BEGIN
-- pv_equiv track=rewrite | github.com/atri45/Decopy | function/dataset.py | get_different_id
-- ===== SOURCE A (Python) =====
-- def get_different_id(original_text, replaced_text):
--     """
--     返回两个字符串中不同字符的位置。
--
--     :param original_text: 原始文本
--     :param replaced_text: 替换后的文本
--     :return: 一个包含所有不同字符位置的列表
--     """
--     wrong_ids = []
--
--     # 以最短的字符串长度为限制进行比较
--     min_length = min(len(original_text), len(replaced_text))
--     for i in range(min_length):
--         if original_text[i] != replaced_text[i]:
--             # 从1开始计数，所以需要+1
--             wrong_ids.append(i + 1)
--
--     # 如果一个文本比另一个文本长，则较长文本中的所有其他字符位置都被认为是不同的
--     for i in range(min_length, max(len(original_text), len(replaced_text))):
--         wrong_ids.append(i + 1)
--
--     # 将wrong_ids转化为特定格式的字符串
--     return ', '.join(map(str, wrong_ids))
-- ===== SOURCE B (Python) =====
-- def get_different_id(original_text, replaced_text):
--     # Complement view: a position is "wrong" iff it is NOT a matching position.
--     same = {i + 1 for i, (a, b) in enumerate(zip(original_text, replaced_text)) if a == b}
--     n = max(len(original_text), len(replaced_text))
--     wrong_ids = sorted(set(range(1, n + 1)) - same)
--     return ', '.join(map(str, wrong_ids))
-- ===== Notes on version B (the rewrite author's own statement) =====
-- stated objective: alternative
-- what changed: Instead of collecting mismatch positions directly in two loops, B computes the set of MATCHING positions from the zipped strings and returns the sorted set-difference of all positions 1..max(len) minus that set.
import Mathlib
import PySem

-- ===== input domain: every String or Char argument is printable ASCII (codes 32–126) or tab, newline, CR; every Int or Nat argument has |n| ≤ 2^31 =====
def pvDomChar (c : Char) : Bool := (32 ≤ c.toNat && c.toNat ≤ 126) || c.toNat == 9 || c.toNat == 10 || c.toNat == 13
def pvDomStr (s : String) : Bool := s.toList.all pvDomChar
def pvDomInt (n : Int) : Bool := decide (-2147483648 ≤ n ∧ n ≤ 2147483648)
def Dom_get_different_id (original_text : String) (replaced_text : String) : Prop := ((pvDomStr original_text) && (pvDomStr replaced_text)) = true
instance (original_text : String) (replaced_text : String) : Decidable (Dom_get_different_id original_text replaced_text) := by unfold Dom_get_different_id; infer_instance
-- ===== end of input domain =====

-- B computes the set of MATCHING positions and returns the sorted complement within 1..max(len)
-- (objective: alternative formulation, same result).

-- ===== PORT A =====
def get_different_id (original_text : String) (replaced_text : String) : String :=
  let lo := original_text.toList
  let lr := replaced_text.toList
  let min_length : Int := min (PySem.Str.len original_text) (PySem.Str.len replaced_text)
  -- for i in range(min_length): if o[i] != r[i]: wrong_ids.append(i+1)
  let wrong_ids : List Int := (PySem.List.pyRange 0 min_length 1).foldl
      (fun acc i => if PySem.List.pyGetD lo i ' ' ≠ PySem.List.pyGetD lr i ' ' then acc ++ [i + 1] else acc) []
  -- for i in range(min_length, max(len(o), len(r))): wrong_ids.append(i+1)
  let wrong_ids : List Int := (PySem.List.pyRange min_length (max (PySem.Str.len original_text) (PySem.Str.len replaced_text)) 1).foldl
      (fun acc i => acc ++ [i + 1]) wrong_ids
  PySem.Str.join ", " (wrong_ids.map PySem.Int.toStr)

-- ===== PORT B =====
def get_different_id_alt (original_text : String) (replaced_text : String) : String :=
  let lo := original_text.toList
  let lr := replaced_text.toList
  -- same = {i + 1 for i, (a, b) in enumerate(zip(o, r)) if a == b}
  let same : PySem.Set Int := PySem.Set.ofList
      (((PySem.List.enumerate (lo.zip lr) 0).filter (fun p => p.2.1 == p.2.2)).map (fun p => p.1 + 1))
  let n : Int := max (PySem.Str.len original_text) (PySem.Str.len replaced_text)
  -- wrong_ids = sorted(set(range(1, n + 1)) - same)
  let wrong_ids : List Int := PySem.List.sorted
      (PySem.Set.diff (PySem.Set.ofList (PySem.List.pyRange 1 (n + 1) 1)) same) (fun x => x) false
  PySem.Str.join ", " (wrong_ids.map PySem.Int.toStr)

-- ===== PRECONDITION & SPEC =====
def Spec_get_different_id (original_text : String) (replaced_text : String) (out : String) : Prop := out = get_different_id_alt original_text replaced_text
instance (original_text : String) (replaced_text : String) (out : String) : Decidable (Spec_get_different_id original_text replaced_text out) := by unfold Spec_get_different_id; infer_instance

-- ===== CLAIM =====
def Claim_equal_get_different_id : Prop := ∀ (original_text : String) (replaced_text : String), Dom_get_different_id original_text replaced_text → Spec_get_different_id original_text replaced_text (get_different_id original_text replaced_text)

-- ===== LEMMAS AND PROOFS =====

-- shifting a unit range by one
theorem map_add_one_pyRange (a b : Int) :
    (PySem.List.pyRange a b 1).map (fun i => i + 1) = PySem.List.pyRange (a + 1) (b + 1) 1 := by
  rw [PySem.List.pyRange_one, PySem.List.pyRange_one, List.map_map]
  have : b + 1 - (a + 1) = b - a := by ring
  rw [this]
  apply List.map_congr_left
  intro k _
  simp
  ring

-- membership in B's `same` set, for an index inside the common prefix
theorem mem_same_iff (lo lr : List Char) (i : Int) (h0 : 0 ≤ i)
    (hi : i < min (lo.length : Int) (lr.length : Int)) :
    (i + 1) ∈ PySem.Set.ofList
        (((PySem.List.enumerate (lo.zip lr) 0).filter (fun p => p.2.1 == p.2.2)).map (fun p => p.1 + 1))
      ↔ lo[i.toNat]'(by omega) = lr[i.toNat]'(by omega) := by
  rw [PySem.Set.mem_ofList, List.mem_map]
  constructor
  · rintro ⟨p, hp, hadd⟩
    rw [List.mem_filter] at hp
    obtain ⟨hmem, hbeq⟩ := hp
    rw [PySem.List.mem_enumerate_iff] at hmem
    obtain ⟨k, hk, rfl⟩ := hmem
    simp only [zero_add] at hadd hbeq
    have hki : (k : Int) = i := by omega
    have hkn : k = i.toNat := by omega
    subst hkn
    rw [List.getElem_zip] at hbeq
    simpa using hbeq
  · intro heq
    have hlen : i.toNat < (lo.zip lr).length := by
      rw [List.length_zip]; omega
    refine ⟨(0 + (i.toNat : Int), (lo.zip lr)[i.toNat]), ?_, by push_cast; omega⟩
    rw [List.mem_filter]
    constructor
    · rw [PySem.List.mem_enumerate_iff]
      exact ⟨i.toNat, hlen, rfl⟩
    · rw [List.getElem_zip]
      simpa using heq

-- elements of `same` are at most min(len)
theorem mem_same_le (lo lr : List Char) (x : Int)
    (hx : x ∈ PySem.Set.ofList
        (((PySem.List.enumerate (lo.zip lr) 0).filter (fun p => p.2.1 == p.2.2)).map (fun p => p.1 + 1))) :
    x ≤ min (lo.length : Int) (lr.length : Int) := by
  rw [PySem.Set.mem_ofList, List.mem_map] at hx
  obtain ⟨p, hp, rfl⟩ := hx
  rw [List.mem_filter] at hp
  rw [PySem.List.mem_enumerate_iff] at hp
  obtain ⟨⟨k, hk, rfl⟩, -⟩ := hp
  rw [List.length_zip] at hk
  simp only [zero_add]
  omega

theorem get_different_id_eq (original_text replaced_text : String) :
    get_different_id original_text replaced_text = get_different_id_alt original_text replaced_text := by
  unfold get_different_id get_different_id_alt
  simp only [PySem.Str.len_eq, PySem.List.foldl_append_singleton_eq_map]
  set lo := original_text.toList with hlo
  set lr := replaced_text.toList with hlr
  set m : Int := min (lo.length : Int) (lr.length : Int) with hm
  set M : Int := max (lo.length : Int) (lr.length : Int) with hM
  set same : PySem.Set Int := PySem.Set.ofList
      (((PySem.List.enumerate (lo.zip lr) 0).filter (fun p => p.2.1 == p.2.2)).map (fun p => p.1 + 1))
    with hsame
  have hm0 : 0 ≤ m := by omega
  have hmM : m ≤ M := by omega
  -- A's first loop as filter-then-map
  have hloop1 : (PySem.List.pyRange 0 m 1).foldl
      (fun acc i => if PySem.List.pyGetD lo i ' ' ≠ PySem.List.pyGetD lr i ' ' then acc ++ [i + 1] else acc) ([] : List Int)
    = ((PySem.List.pyRange 0 m 1).filter
        (fun i => decide (PySem.List.pyGetD lo i ' ' ≠ PySem.List.pyGetD lr i ' '))).map (fun i => i + 1) := by
    have h := PySem.List.foldl_append_if
      (fun i => decide (PySem.List.pyGetD lo i ' ' ≠ PySem.List.pyGetD lr i ' '))
      (fun i => i + 1) (PySem.List.pyRange 0 m 1) ([] : List Int)
    simpa using h
  rw [hloop1]
  -- the diff set is the literal filtered range (diff is filter; ofList of a nodup range is itself)
  have hdiff : PySem.Set.diff (PySem.Set.ofList (PySem.List.pyRange 1 (M + 1) 1)) same
      = (PySem.List.pyRange 1 (M + 1) 1).filter (fun x => !(PySem.Set.contains same x)) := by
    rw [PySem.Set.ofList_eq_self_of_nodup _ (PySem.List.nodup_pyRange_one 1 (M + 1))]
    rfl
  -- the filtered range is strictly increasing, so sorted leaves it alone
  have hsorted : PySem.List.sorted
      (PySem.Set.diff (PySem.Set.ofList (PySem.List.pyRange 1 (M + 1) 1)) same) (fun x => x) false
      = (PySem.List.pyRange 1 (M + 1) 1).filter (fun x => !(PySem.Set.contains same x)) := by
    rw [hdiff]
    apply PySem.List.sorted_eq_self_of_pairwise
    exact ((PySem.List.pairwise_lt_pyRange_one 1 (M + 1)).sublist List.filter_sublist).imp le_of_lt
  rw [hsorted]
  -- split the range at m + 1
  rw [PySem.List.pyRange_one_append 1 (m + 1) (M + 1) (by omega) (by omega), List.filter_append]
  -- tail: every position past m is absent from `same`
  have htail : (PySem.List.pyRange (m + 1) (M + 1) 1).filter (fun x => !(PySem.Set.contains same x))
      = PySem.List.pyRange (m + 1) (M + 1) 1 := by
    apply List.filter_eq_self.mpr
    intro x hx
    rw [PySem.List.mem_pyRange_one] at hx
    simp only [Bool.not_eq_eq_eq_not, Bool.not_true, ← Bool.not_eq_true, PySem.Set.contains_iff]
    intro hmem
    have := mem_same_le lo lr x hmem
    omega
  -- head: filter through the +1 shift
  have hhead : (PySem.List.pyRange 1 (m + 1) 1).filter (fun x => !(PySem.Set.contains same x))
      = ((PySem.List.pyRange 0 m 1).filter
          (fun i => decide (PySem.List.pyGetD lo i ' ' ≠ PySem.List.pyGetD lr i ' '))).map (fun i => i + 1) := by
    have h01 : PySem.List.pyRange 1 (m + 1) 1 = (PySem.List.pyRange 0 m 1).map (fun i => i + 1) := by
      rw [map_add_one_pyRange 0 m]; norm_num
    rw [h01, List.filter_map]
    congr 1
    apply List.filter_congr
    intro i hi
    rw [PySem.List.mem_pyRange_one] at hi
    obtain ⟨h0, hlt⟩ := hi
    have hmem := mem_same_iff lo lr i h0 (by omega)
    simp only [Function.comp]
    rw [PySem.List.pyGetD_eq_getElem lo ' ' h0 (by omega), PySem.List.pyGetD_eq_getElem lr ' ' h0 (by omega)]
    by_cases hc : lo[i.toNat]'(by omega) = lr[i.toNat]'(by omega)
    · have h1 : i + 1 ∈ same := hmem.mpr hc
      simp [hc, h1]
    · have h2 : i + 1 ∉ same := fun h => hc (hmem.mp h)
      simp [hc, h2]
  rw [htail, hhead, ← map_add_one_pyRange m M]

-- ===== VERDICT =====
theorem get_different_id_spec : Claim_equal_get_different_id := by
  intro o r _
  exact get_different_id_eq o r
END
→ EXERCISE DESCRIPTION: As the answer, set down only the lines from the data above between the one holding "theorem map_add_one_pyRange (a" and the one holding "apply List.map_congr_left", inclusive, exactly as they read.

→ RESULT FOR THIS TASK:
theorem map_add_one_pyRange (a b : Int) :
    (PySem.List.pyRange a b 1).map (fun i => i + 1) = PySem.List.pyRange (a + 1) (b + 1) 1 := by
  rw [PySem.List.pyRange_one, PySem.List.pyRange_one, List.map_map]
  have : b + 1 - (a + 1) = b - a := by ring
  rw [this]
  apply List.map_congr_left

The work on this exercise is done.